I'm trying to implement an auto-suggest control powered by an ES index. The index has multiple fields (Multi-language - Arabic and English) and I want to be able to search in all languages.
The easiest way to do that is NGram with the "_all" field, as long as some care is taken in the mapping definition. The issue we have now how to accomplish this using multi-language.
PS: We are looking to separate field for all the possible languages (Using one index).

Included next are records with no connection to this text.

-- pv_equiv track=rewrite | github.com/Benjamin7991/My-Code-Wars-Solutions | 7KYU/Sort_Men_From_Boys.py | men_from_boys
-- ===== SOURCE A (Python) =====
-- def men_from_boys(arr):
--
--     even= sorted([x for x in arr if x % 2 ==0])
--     odd = sorted([x for x in arr if x % 2 != 0])[::-1]
--     result = []
--
--     for item in even + odd:
--         if item not in result:
--             result.append(item)
--
--     return result
-- ===== SOURCE B (Python) =====
-- def men_from_boys(arr):
--     s = sorted(set(arr))
--     evens = [x for x in s if x % 2 == 0]
--     odds = [x for x in s if x % 2 != 0]
--     return evens + odds[::-1]
-- ===== Notes on version B (the rewrite author's own statement) =====
-- stated objective: faster
-- what changed: B dedupes once with set(), sorts the whole deduped list a single time, and splits it by parity with two linear filter passes (odds reversed), instead of A's two per-parity sorts of duplicate-laden lists followed by a quadratic 'not in result' dedup loop.
import Mathlib
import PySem

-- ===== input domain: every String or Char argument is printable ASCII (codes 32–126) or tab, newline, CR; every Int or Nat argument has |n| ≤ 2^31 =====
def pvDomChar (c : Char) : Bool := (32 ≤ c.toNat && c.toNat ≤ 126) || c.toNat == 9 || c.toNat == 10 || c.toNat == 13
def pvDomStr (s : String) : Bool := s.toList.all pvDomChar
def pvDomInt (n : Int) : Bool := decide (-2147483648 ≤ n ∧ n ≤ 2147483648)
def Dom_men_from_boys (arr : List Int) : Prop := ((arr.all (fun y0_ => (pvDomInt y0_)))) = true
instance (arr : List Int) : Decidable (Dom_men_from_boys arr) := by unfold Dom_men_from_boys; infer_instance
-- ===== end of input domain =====

-- B replaces A's two per-parity sorts + quadratic 'not in result' dedup loop by one
-- sort of the deduped set followed by two linear parity filter passes (objective: faster).

-- ===== PORT A =====
def men_from_boys (arr : List Int) : List Int :=
  let even := PySem.List.sorted (arr.filter (fun x => PySem.Int.mod x 2 == 0)) (fun x => x) false
  let odd := (PySem.List.slice? (PySem.List.sorted (arr.filter (fun x => PySem.Int.mod x 2 != 0)) (fun x => x) false) none none (-1)).getD []
  (even ++ odd).foldl (fun result item => if !(result.contains item) then result ++ [item] else result) []

-- ===== PORT B =====
def men_from_boys_alt (arr : List Int) : List Int :=
  let s := PySem.List.sorted (PySem.Set.ofList arr) (fun x => x) false
  let evens := s.filter (fun x => PySem.Int.mod x 2 == 0)
  let odds := s.filter (fun x => PySem.Int.mod x 2 != 0)
  evens ++ (PySem.List.slice? odds none none (-1)).getD []

-- ===== PRECONDITION & SPEC =====
def Spec_men_from_boys (arr : List Int) (out : List Int) : Prop := out = men_from_boys_alt arr
instance (arr : List Int) (out : List Int) : Decidable (Spec_men_from_boys arr out) := by unfold Spec_men_from_boys; infer_instance

-- ===== CLAIM (what is proved, stated in full; the proofs are below) =====
def Claim_equal_men_from_boys : Prop := ∀ (arr : List Int), Dom_men_from_boys arr → Spec_men_from_boys arr (men_from_boys arr)

-- ===== LEMMAS AND PROOFS =====

-- A's dedup loop step is exactly PySem.Set.add
theorem pv_step_eq :
    (fun (result : List Int) item => if !(result.contains item) then result ++ [item] else result)
      = fun r x => PySem.Set.add r x := by
  funext r x
  simp [PySem.Set.add, PySem.Set.contains]

theorem pv_foldl_add_shift (b : List Int) :
    ∀ (acc s : List Int), (∀ x ∈ b, x ∉ acc) →
      b.foldl PySem.Set.add (acc ++ s) = acc ++ b.foldl PySem.Set.add s := by
  induction b with
  | nil => intro acc s _; simp
  | cons y t ih =>
    intro acc s hdis
    have hy : y ∉ acc := hdis y (by simp)
    have hadd : PySem.Set.add (acc ++ s) y = acc ++ PySem.Set.add s y := by
      by_cases hys : y ∈ s <;> simp [PySem.Set.add, PySem.Set.contains, hys, hy]
    rw [List.foldl_cons, hadd, List.foldl_cons]
    exact ih acc (PySem.Set.add s y) (fun x hx => hdis x (by simp [hx]))

theorem pv_foldl_add_pairwise {R : Int → Int → Prop} (b : List Int) :
    ∀ (acc : List Int), acc.Pairwise R → b.Pairwise R →
      (∀ a ∈ acc, ∀ x ∈ b, R a x) →
      (b.foldl PySem.Set.add acc).Pairwise R := by
  induction b with
  | nil => intro acc ha _ _; simpa using ha
  | cons y t ih =>
    intro acc ha hb hcross
    have hb' : t.Pairwise R := hb.of_cons
    have hyR : ∀ x ∈ t, R y x := (List.pairwise_cons.mp hb).1
    simp only [List.foldl_cons]
    by_cases hys : y ∈ acc
    · have : PySem.Set.add acc y = acc := by
        simp [PySem.Set.add, PySem.Set.contains, hys]
      rw [this]
      exact ih acc ha hb' (fun a hA x hx => hcross a hA x (by simp [hx]))
    · have : PySem.Set.add acc y = acc ++ [y] := by
        simp [PySem.Set.add, PySem.Set.contains, hys]
      rw [this]
      refine ih (acc ++ [y]) ?_ hb' ?_
      · refine List.pairwise_append.mpr ⟨ha, by simp, ?_⟩
        intro a hA z hz
        have hzy : z = y := by simpa using hz
        exact hcross a hA z (by simp [hzy])
      · intro a hA z hz
        rcases List.mem_append.mp hA with h | h
        · exact hcross a h z (by simp [hz])
        · have hay : a = y := by simpa using h
          rw [hay]
          exact hyR z hz

-- two strictly increasing lists with the same members are equal
theorem pv_eq_of_pairwise_lt (a b : List Int)
    (ha : a.Pairwise (· < ·)) (hb : b.Pairwise (· < ·))
    (hm : ∀ x, x ∈ a ↔ x ∈ b) : a = b := by
  have hna : a.Nodup := ha.imp (fun h => ne_of_lt h)
  have hnb : b.Nodup := hb.imp (fun h => ne_of_lt h)
  have hp : a.Perm b := (List.perm_ext_iff_of_nodup hna hnb).mpr hm
  have h1 : PySem.List.sorted a (fun x => x) false = a :=
    PySem.List.sorted_eq_of_perm_of_pairwise_lt _ _ _ (List.Perm.refl a) ha
  have h2 : PySem.List.sorted a (fun x => x) false = b :=
    PySem.List.sorted_eq_of_perm_of_pairwise_lt _ _ _ hp.symm hb
  rw [← h1, h2]

theorem pv_eq_of_pairwise_gt (a b : List Int)
    (ha : a.Pairwise (fun u v => v < u)) (hb : b.Pairwise (fun u v => v < u))
    (hm : ∀ x, x ∈ a ↔ x ∈ b) : a = b := by
  have := pv_eq_of_pairwise_lt a.reverse b.reverse
    (List.pairwise_reverse.mpr ha) (List.pairwise_reverse.mpr hb)
    (by intro x; simp [hm x])
  exact List.reverse_injective this

theorem pv_lt_of_le_nodup (l : List Int) (h : l.Pairwise (· ≤ ·)) (hn : l.Nodup) :
    l.Pairwise (· < ·) :=
  (h.and hn).imp (fun hc => lt_of_le_of_ne hc.1 hc.2)

theorem pv_ge_of_le_nodup (l : List Int) (h : l.Pairwise (fun u v => v ≤ u)) (hn : l.Nodup) :
    l.Pairwise (fun u v => v < u) :=
  (h.and hn).imp (fun hc => lt_of_le_of_ne hc.1 (Ne.symm hc.2))

-- ===== VERDICT (by name: the statement is the Claim_ definition above) =====
theorem men_from_boys_spec : Claim_equal_men_from_boys := by
  intro arr _
  unfold Spec_men_from_boys men_from_boys men_from_boys_alt
  simp only [PySem.List.slice?_none_none_neg_one, Option.getD_some]
  rw [pv_step_eq]
  set p : Int → Bool := fun x => PySem.Int.mod x 2 == 0 with hp
  set E := PySem.List.sorted (arr.filter p) (fun x => x) false with hE
  set O := PySem.List.sorted (arr.filter (fun x => PySem.Int.mod x 2 != 0)) (fun x => x) false with hO
  set s := PySem.List.sorted (PySem.Set.ofList arr) (fun x => x) false with hs
  have memE : ∀ x, x ∈ E ↔ x ∈ arr ∧ p x = true := by
    intro x; rw [hE, PySem.List.mem_sorted, List.mem_filter]
  have memO : ∀ x, x ∈ O ↔ x ∈ arr ∧ p x = false := by
    intro x; rw [hO, PySem.List.mem_sorted, List.mem_filter]
    simp [hp, bne]
  have mems : ∀ x, x ∈ s ↔ x ∈ arr := by
    intro x; rw [hs, PySem.List.mem_sorted, PySem.Set.mem_ofList]
  have hdis : ∀ x ∈ O.reverse, x ∉ PySem.Set.ofList E := by
    intro x hx hxe
    rw [PySem.Set.mem_ofList, memE] at hxe
    rw [List.mem_reverse, memO] at hx
    rw [hx.2] at hxe; exact absurd hxe.2 (by simp)
  -- split the dedup loop at the evens/odds boundary
  have hsplit : (E ++ O.reverse).foldl (fun r x => PySem.Set.add r x) []
      = PySem.Set.ofList E ++ PySem.Set.ofList O.reverse := by
    rw [List.foldl_append]
    have : E.foldl (fun r x => PySem.Set.add r x) [] = PySem.Set.ofList E := by
      rw [PySem.Set.ofList_eq_foldl]
    rw [this]
    have := pv_foldl_add_shift O.reverse (PySem.Set.ofList E) [] hdis
    simpa [PySem.Set.ofList_eq_foldl] using this
  rw [hsplit]
  -- evens agree
  have hev : PySem.Set.ofList E = s.filter p := by
    apply pv_eq_of_pairwise_lt
    · apply pv_lt_of_le_nodup _ _ (PySem.Set.nodup_ofList E)
      rw [PySem.Set.ofList_eq_foldl]
      exact pv_foldl_add_pairwise E [] (by simp)
        (PySem.List.sorted_pairwise (arr.filter p) (fun x => x)) (by simp)
    · exact (PySem.List.sorted_ofList_pairwise_lt arr).filter p
    · intro x
      rw [PySem.Set.mem_ofList, memE, List.mem_filter, mems]
  -- odds agree
  have hod : PySem.Set.ofList O.reverse = (s.filter (fun x => PySem.Int.mod x 2 != 0)).reverse := by
    apply pv_eq_of_pairwise_gt
    · apply pv_ge_of_le_nodup _ _ (PySem.Set.nodup_ofList O.reverse)
      rw [PySem.Set.ofList_eq_foldl]
      refine pv_foldl_add_pairwise O.reverse [] (by simp) ?_ (by simp)
      exact List.pairwise_reverse.mpr
        (PySem.List.sorted_pairwise (arr.filter (fun x => PySem.Int.mod x 2 != 0)) (fun x => x))
    · exact List.pairwise_reverse.mpr ((PySem.List.sorted_ofList_pairwise_lt arr).filter _)
    · intro x
      rw [PySem.Set.mem_ofList, List.mem_reverse, memO, List.mem_reverse, List.mem_filter, mems]
      simp [hp, bne]
  rw [hev, hod]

I tried to use the nGram tokenizer and filter and it's working good for one language (English).
{
"template": "index_com",
"settings": {
"number_of_shards": 5,
"number_of_replicas": 1,
"analysis": {
"filter": {
"edgeNGram_filter": {
"type": "edgeNGram",
"min_gram": 2,
"max_gram": 20
}
},
"analyzer": {
"edgeNGram_analyzer": {
"type": "custom",
"tokenizer": "whitespace",
"filter": [
"lowercase",
"asciifolding",
"edgeNGram_filter"
]
}
}
}
},
"mappings": {
"product": {
"_all": {
"enabled": true,
"index_analyzer": "edgeNGram_analyzer",
"search_analyzer": "standard"
},
"properties": {
"id": {
"type": "string",
"index": "no",
"include_in_all": false
},
"uuid": {
"type": "string",
"index": "no",
"include_in_all": false
},
"name": {
"type": "string",
"include_in_all": true
},
"description": {
"type": "string",
"include_in_all": true
},
"brand": {
"type": "string",
"include_in_all": true
},
"made_id": {
"type": "string",
"include_in_all": true
},
"category": {
"type": "string",
"include_in_all": true
},
"category_id": {
"type": "integer",
"include_in_all": false
},
"keywords": {
"type": "string",
"include_in_all": true
},
"colors": {
"type": "string",
"index": "not_analyzed"
},
"colors_name": {
"type": "string",
"include_in_all": true
},
"quality": {
"type": "string",
"index": "not_analyzed"
},
"vendor_name": {
"type": "string",
"include_in_all": false
},
"vendor_location" : {
"type" : "geo_point",
"include_in_all": false
},
"price": {
"type": "double",
"include_in_all": false
},
"price_before_discount": {
"type": "double",
"include_in_all": false
},
"is_deal": {
"type": "integer",
"include_in_all": false
},
"is_best_seller": {
"type": "integer",
"include_in_all": false
},
"views": {
"type": "integer",
"include_in_all": false
},
"rating": {
"type": "integer",
"include_in_all": false
},
"updated_at": {
"type": "date",
"format": "dateOptionalTime"
},
"created_at": {
"type": "date",
"format": "dateOptionalTime"
},
"image_link": {
"type": "string",
"index": "not_analyzed"
}
}
}
}
}
Arabic analyzer:
{
"settings": {
"analysis": {
"filter": {
"arabic_stop": {
"type": "stop",
"stopwords": "_arabic_"
},
"arabic_keywords": {
"type": "keyword_marker",
"keywords": []
},
"arabic_stemmer": {
"type": "stemmer",
"language": "arabic"
}
},
"analyzer": {
"arabic": {
"tokenizer": "standard",
"filter": [
"lowercase",
"arabic_stop",
"arabic_normalization",
"arabic_keywords",
"arabic_stemmer"
]
}
}
}
}
}
can someone suggest any solution? Thanks!